-- pv_equiv track=rewrite | github.com/SAG145/Project-Euler | PEP358 - Cyclic Numbers.py | long_division_9
-- ===== SOURCE A (Python) =====
-- def long_division_9(prime):
--     sum_of_digits = 0
--     nine = prime - 1
--     num_of_9 = 0
--     current_num = 9
--     while num_of_9 < nine:
--         new_digit = current_num // prime
--         sum_of_digits += new_digit
--         current_num = 10*(current_num - prime*new_digit) + 9
--         num_of_9 += 1
--     return sum_of_digits
-- ===== SOURCE B (Python) =====
-- def long_division_9(prime):
--     # Cycle detection on the remainder sequence: sum one period once, multiply.
--     nine = prime - 1
--     total = 0
--     cur = 9
--     seen = {}
--     i = 0
--     while i < nine:
--         if cur in seen:
--             start, start_sum = seen[cur]
--             period = i - start
--             cycle_sum = total - start_sum
--             remaining = nine - start
--             full = remaining // period
--             rem = remaining % period
--             total = start_sum + full * cycle_sum
--             for _ in range(rem):
--                 d = cur // prime
--                 total += d
--                 cur = 10 * (cur - prime * d) + 9
--             return total
--         seen[cur] = (i, total)
--         d = cur // prime
--         total += d
--         cur = 10 * (cur - prime * d) + 9
--         i += 1
--     return total
-- ===== Notes on version B (the rewrite author's own statement) =====
-- stated objective: alternative
-- what changed: B replaces A's fixed (prime-1)-step long-division loop by cycle detection on the remainder sequence (a dict of seen remainders with their running digit sums): it sums one period once, multiplies by the number of full periods, and simulates only the leftover tail, so it does O(preperiod+period) division steps instead of always prime-1.
import Mathlib
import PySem

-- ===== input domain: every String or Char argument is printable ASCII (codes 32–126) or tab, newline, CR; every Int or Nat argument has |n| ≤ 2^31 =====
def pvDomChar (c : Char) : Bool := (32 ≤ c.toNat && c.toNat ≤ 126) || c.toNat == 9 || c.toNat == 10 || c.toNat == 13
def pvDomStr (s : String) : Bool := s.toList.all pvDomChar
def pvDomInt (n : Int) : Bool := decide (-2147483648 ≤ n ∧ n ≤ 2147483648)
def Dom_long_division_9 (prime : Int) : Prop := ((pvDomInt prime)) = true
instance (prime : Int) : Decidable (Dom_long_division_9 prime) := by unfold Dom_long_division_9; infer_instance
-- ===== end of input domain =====

-- B replaces A's (prime-1)-step long-division loop by remainder-cycle detection:
-- sum one period once and multiply by the number of full periods (alternative algorithm).

-- ===== PORT A =====
-- while num_of_9 < nine: accumulate digit, update current_num
def pvALoop (prime : Int) : Nat → Int → Int → Int
  | 0, s, _ => s
  | n + 1, s, c =>
      let d := PySem.Int.floordiv c prime
      pvALoop prime n (s + d) (10 * (c - prime * d) + 9)

def long_division_9 (prime : Int) : Int :=
  pvALoop prime (prime - 1).toNat 0 9

-- ===== PORT B =====
-- the trailing 'for _ in range(rem)' loop of B
def pvBRem (prime : Int) : Nat → Int → Int → Int
  | 0, t, _ => t
  | n + 1, t, c =>
      let d := PySem.Int.floordiv c prime
      pvBRem prime n (t + d) (10 * (c - prime * d) + 9)

-- the main 'while i < nine' loop of B; fuel = number of remaining loop entries
def pvBLoop (prime nine : Int) : Nat → Int → Int → Int → PySem.Dict Int (Int × Int) → Int
  | 0, _, t, _, _ => t
  | fuel + 1, i, t, c, seen =>
      match PySem.Dict.get? seen c with
      | some (start, startSum) =>
          let period := i - start
          let cycleSum := t - startSum
          let remaining := nine - start
          let full := PySem.Int.floordiv remaining period
          let rem := PySem.Int.mod remaining period
          pvBRem prime rem.toNat (startSum + full * cycleSum) c
      | none =>
          let d := PySem.Int.floordiv c prime
          pvBLoop prime nine fuel (i + 1) (t + d) (10 * (c - prime * d) + 9)
            (PySem.Dict.insert seen c (i, t))

def long_division_9_alt (prime : Int) : Int :=
  pvBLoop prime (prime - 1) (prime - 1).toNat 0 0 9 PySem.Dict.empty

-- ===== PRECONDITION & SPEC =====
def Spec_long_division_9 (prime : Int) (out : Int) : Prop := out = long_division_9_alt prime
instance (prime : Int) (out : Int) : Decidable (Spec_long_division_9 prime out) := by unfold Spec_long_division_9; infer_instance

-- ===== CLAIM (what is proved, stated in full; the proofs are below) =====
def Claim_equal_long_division_9 : Prop := ∀ (prime : Int), Dom_long_division_9 prime → Spec_long_division_9 prime (long_division_9 prime)

-- ===== LEMMAS AND PROOFS =====

-- the remainder stream: pvT p k = current_num before step k+1
def pvT (p : Int) : Nat → Int
  | 0 => 9
  | n + 1 =>
      let c := pvT p n
      let d := PySem.Int.floordiv c p
      10 * (c - p * d) + 9

-- prefix digit sums: pvS p k = sum of the first k digits
def pvS (p : Int) : Nat → Int
  | 0 => 0
  | n + 1 => pvS p n + PySem.Int.floordiv (pvT p n) p

theorem pvALoop_eq (p : Int) : ∀ (n k : Nat) (s : Int),
    pvALoop p n s (pvT p k) = s + (pvS p (k + n) - pvS p k) := by
  intro n
  induction n with
  | zero => intro k s; simp [pvALoop]
  | succ m ih =>
      intro k s
      show pvALoop p m _ _ = _
      have hT : (10 * (pvT p k - p * PySem.Int.floordiv (pvT p k) p) + 9) = pvT p (k + 1) := by
        simp [pvT]
      rw [hT, ih (k + 1)]
      have hS : pvS p (k + 1) = pvS p k + PySem.Int.floordiv (pvT p k) p := rfl
      have harr : k + 1 + m = k + (m + 1) := by omega
      rw [harr, hS]
      ring

theorem pvBRem_eq (p : Int) : ∀ (n k : Nat) (t : Int),
    pvBRem p n t (pvT p k) = t + (pvS p (k + n) - pvS p k) := by
  intro n
  induction n with
  | zero => intro k t; simp [pvBRem]
  | succ m ih =>
      intro k t
      show pvBRem p m _ _ = _
      have hT : (10 * (pvT p k - p * PySem.Int.floordiv (pvT p k) p) + 9) = pvT p (k + 1) := by
        simp [pvT]
      rw [hT, ih (k + 1)]
      have hS : pvS p (k + 1) = pvS p k + PySem.Int.floordiv (pvT p k) p := rfl
      have harr : k + 1 + m = k + (m + 1) := by omega
      rw [harr, hS]
      ring

-- periodicity of the remainder stream after a repeated value
theorem pvT_shift (p : Int) (a b : Nat) (h : pvT p a = pvT p b) :
    ∀ m, pvT p (a + m) = pvT p (b + m) := by
  intro m
  induction m with
  | zero => simpa using h
  | succ k ih =>
      rw [Nat.add_succ, Nat.add_succ]
      simp only [pvT, ih]

-- additivity of prefix sums over one period, for indices ≥ the cycle start
theorem pvS_shift (p : Int) (a d : Nat) (h : pvT p a = pvT p (a + d)) :
    ∀ k, a ≤ k → pvS p (k + d) = pvS p k + (pvS p (a + d) - pvS p a) := by
  intro k hk
  induction k with
  | zero =>
      have h0 : a = 0 := Nat.le_zero.mp hk
      subst h0; simp
  | succ m ih =>
      by_cases hm : a ≤ m
      · have hTm : pvT p (m + d) = pvT p m := by
          obtain ⟨e, he⟩ := Nat.le.dest hm
          have hsh := pvT_shift p (a + d) a h.symm e
          rw [← he]
          have h1 : a + d + e = a + e + d := by omega
          rw [← h1, hsh]
        have h1 : m + 1 + d = (m + d) + 1 := by omega
        rw [h1]
        show pvS p (m + d) + PySem.Int.floordiv (pvT p (m + d)) p = _
        rw [ih hm, hTm]
        show _ = pvS p m + PySem.Int.floordiv (pvT p m) p + _
        ring
      · have h0 : a = m + 1 := by omega
        subst h0; simp

-- many periods at once
theorem pvS_cycles (p : Int) (a d : Nat) (h : pvT p a = pvT p (a + d)) :
    ∀ (q r : Nat), pvS p (a + q * d + r) = pvS p (a + r) + q * (pvS p (a + d) - pvS p a) := by
  intro q
  induction q with
  | zero => intro r; simp
  | succ n ih =>
      intro r
      have h1 : a + (n + 1) * d + r = (a + n * d + r) + d := by ring
      rw [h1, pvS_shift p a d h _ (by omega), ih r]
      push_cast
      ring

-- the dict invariant: every stored entry records a genuine earlier (index, prefix-sum) pair
def pvInv (p : Int) (i : Nat) (seen : PySem.Dict Int (Int × Int)) : Prop :=
  ∀ c j s, PySem.Dict.get? seen c = some (j, s) →
    ∃ jn : Nat, j = (jn : Int) ∧ jn < i ∧ pvT p jn = c ∧ s = pvS p jn

theorem pvBLoop_eq (p : Int) (N : Nat) (hN : (p - 1).toNat = N) :
    ∀ (fuel iN : Nat) (seen : PySem.Dict Int (Int × Int)),
    fuel + iN = N → pvInv p iN seen →
    pvBLoop p (p - 1) fuel (iN : Int) (pvS p iN) (pvT p iN) seen = pvS p N := by
  intro fuel
  induction fuel with
  | zero =>
      intro iN seen hfi _
      have h0 : iN = N := by omega
      subst h0; rfl
  | succ m ih =>
      intro iN seen hfi hinv
      rw [pvBLoop]
      cases hget : PySem.Dict.get? seen (pvT p iN) with
      | none =>
          -- continue the loop
          have hT : (10 * (pvT p iN - p * PySem.Int.floordiv (pvT p iN) p) + 9) = pvT p (iN + 1) := by
            simp [pvT]
          have hS : pvS p iN + PySem.Int.floordiv (pvT p iN) p = pvS p (iN + 1) := rfl
          simp only [hT, hS]
          have hcast : (iN : Int) + 1 = ((iN + 1 : Nat) : Int) := by push_cast; ring
          rw [hcast]
          apply ih (iN + 1) _ (by omega)
          intro c j s hc
          by_cases hceq : c = pvT p iN
          · subst hceq
            rw [PySem.Dict.get?_insert, if_pos rfl] at hc
            injection hc with h'
            refine ⟨iN, ?_, by omega, rfl, ?_⟩
            · exact (congrArg Prod.fst h').symm
            · exact (congrArg Prod.snd h').symm
          · rw [PySem.Dict.get?_insert, if_neg hceq] at hc
            obtain ⟨jn, h1, h2, h3, h4⟩ := hinv c j s hc
            exact ⟨jn, h1, by omega, h3, h4⟩
      | some v =>
          obtain ⟨start, startSum⟩ := v
          obtain ⟨jn, hj, hjlt, hjT, hjS⟩ := hinv _ _ _ hget
          subst hj hjS
          show pvBRem p (PySem.Int.mod ((p - 1) - (jn : Int)) ((iN : Int) - (jn : Int))).toNat
              (pvS p jn + PySem.Int.floordiv ((p - 1) - (jn : Int)) ((iN : Int) - (jn : Int)) *
                (pvS p iN - pvS p jn))
              (pvT p iN) = pvS p N
          have hiltN : iN < N := by omega
          have hdpos : (0 : Int) < (iN : Int) - (jn : Int) := by
            have := hjlt
            omega
          have hp1 : p - 1 = (N : Int) := by omega
          have hrpos : (0 : Int) < (p - 1) - (jn : Int) := by omega
          rw [PySem.Int.floordiv_eq_ediv_of_pos hdpos, PySem.Int.mod_eq_emod_of_pos hdpos]
          set rema : Int := (p - 1) - (jn : Int) with hrema
          set per : Int := (iN : Int) - (jn : Int) with hper
          have hqnn : 0 ≤ rema / per := Int.ediv_nonneg (le_of_lt hrpos) (le_of_lt hdpos)
          have hrnn : 0 ≤ rema % per := Int.emod_nonneg rema (by omega)
          have hrlt : rema % per < per := Int.emod_lt_of_pos rema hdpos
          have hdecomp : per * (rema / per) + rema % per = rema := Int.ediv_add_emod rema per
          set q : Int := rema / per with hq
          set r : Int := rema % per with hr
          obtain ⟨qn, hqn⟩ : ∃ qn : Nat, q = (qn : Int) := ⟨q.toNat, (Int.toNat_of_nonneg hqnn).symm⟩
          obtain ⟨rn, hrn⟩ : ∃ rn : Nat, r = (rn : Int) := ⟨r.toNat, (Int.toNat_of_nonneg hrnn).symm⟩
          have hrtn : r.toNat = rn := by omega
          have hcyc : pvT p jn = pvT p (jn + (iN - jn)) := by
            rw [Nat.add_sub_cancel' (le_of_lt hjlt)]
            exact hjT
          rw [hrtn, ← hjT, pvBRem_eq p rn jn]
          have hkey : ((iN - jn : Nat) : Int) = per := by omega
          have hNdecomp : N = jn + qn * (iN - jn) + rn := by
            have h2 := hdecomp
            rw [hqn, hrn, ← hkey] at h2
            have h3 : ((qn * (iN - jn) : Nat) : Int) = ((iN - jn : Nat) : Int) * (qn : Int) := by
              push_cast
              ring
            omega
          have hSN : pvS p N = pvS p (jn + rn) + qn * (pvS p (jn + (iN - jn)) - pvS p jn) := by
            rw [hNdecomp]
            exact pvS_cycles p jn (iN - jn) hcyc qn rn
          rw [hSN, Nat.add_sub_cancel' (le_of_lt hjlt), hqn]
          ring

-- ===== VERDICT (by name: the statement is the Claim_ definition above) =====
theorem long_division_9_spec : Claim_equal_long_division_9 := by
  intro p _
  show long_division_9 p = long_division_9_alt p
  unfold long_division_9 long_division_9_alt
  have hA := pvALoop_eq p (p - 1).toNat 0 0
  simp only [Nat.zero_add] at hA
  have hB := pvBLoop_eq p (p - 1).toNat rfl (p - 1).toNat 0 PySem.Dict.empty (by omega)
    (by intro c j s h; simp [PySem.Dict.get?_empty] at h)
  simp only [Nat.cast_zero] at hB
  calc pvALoop p (p - 1).toNat 0 9
      = pvALoop p (p - 1).toNat 0 (pvT p 0) := rfl
    _ = pvS p (p - 1).toNat := by rw [hA]; simp [pvS]
    _ = pvBLoop p (p - 1) (p - 1).toNat 0 (pvS p 0) (pvT p 0) PySem.Dict.empty := hB.symm
    _ = pvBLoop p (p - 1) (p - 1).toNat 0 0 9 PySem.Dict.empty := rfl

Work instructions
Starting at the line above that contains "def long_division_9 (prime", write out each line exactly until the line that contains "(pvT p n) p" has been written, and stop there.

Solution
def long_division_9 (prime : Int) : Int :=
  pvALoop prime (prime - 1).toNat 0 9

-- ===== PORT B =====
-- the trailing 'for _ in range(rem)' loop of B
def pvBRem (prime : Int) : Nat → Int → Int → Int
  | 0, t, _ => t
  | n + 1, t, c =>
      let d := PySem.Int.floordiv c prime
      pvBRem prime n (t + d) (10 * (c - prime * d) + 9)

-- the main 'while i < nine' loop of B; fuel = number of remaining loop entries
def pvBLoop (prime nine : Int) : Nat → Int → Int → Int → PySem.Dict Int (Int × Int) → Int
  | 0, _, t, _, _ => t
  | fuel + 1, i, t, c, seen =>
      match PySem.Dict.get? seen c with
      | some (start, startSum) =>
          let period := i - start
          let cycleSum := t - startSum
          let remaining := nine - start
          let full := PySem.Int.floordiv remaining period
          let rem := PySem.Int.mod remaining period
          pvBRem prime rem.toNat (startSum + full * cycleSum) c
      | none =>
          let d := PySem.Int.floordiv c prime
          pvBLoop prime nine fuel (i + 1) (t + d) (10 * (c - prime * d) + 9)
            (PySem.Dict.insert seen c (i, t))

def long_division_9_alt (prime : Int) : Int :=
  pvBLoop prime (prime - 1) (prime - 1).toNat 0 0 9 PySem.Dict.empty

-- ===== PRECONDITION & SPEC =====
def Spec_long_division_9 (prime : Int) (out : Int) : Prop := out = long_division_9_alt prime
instance (prime : Int) (out : Int) : Decidable (Spec_long_division_9 prime out) := by unfold Spec_long_division_9; infer_instance

-- ===== CLAIM (what is proved, stated in full; the proofs are below) =====
def Claim_equal_long_division_9 : Prop := ∀ (prime : Int), Dom_long_division_9 prime → Spec_long_division_9 prime (long_division_9 prime)

-- ===== LEMMAS AND PROOFS =====

-- the remainder stream: pvT p k = current_num before step k+1
def pvT (p : Int) : Nat → Int
  | 0 => 9
  | n + 1 =>
      let c := pvT p n
      let d := PySem.Int.floordiv c p
      10 * (c - p * d) + 9

-- prefix digit sums: pvS p k = sum of the first k digits
def pvS (p : Int) : Nat → Int
  | 0 => 0
  | n + 1 => pvS p n + PySem.Int.floordiv (pvT p n) p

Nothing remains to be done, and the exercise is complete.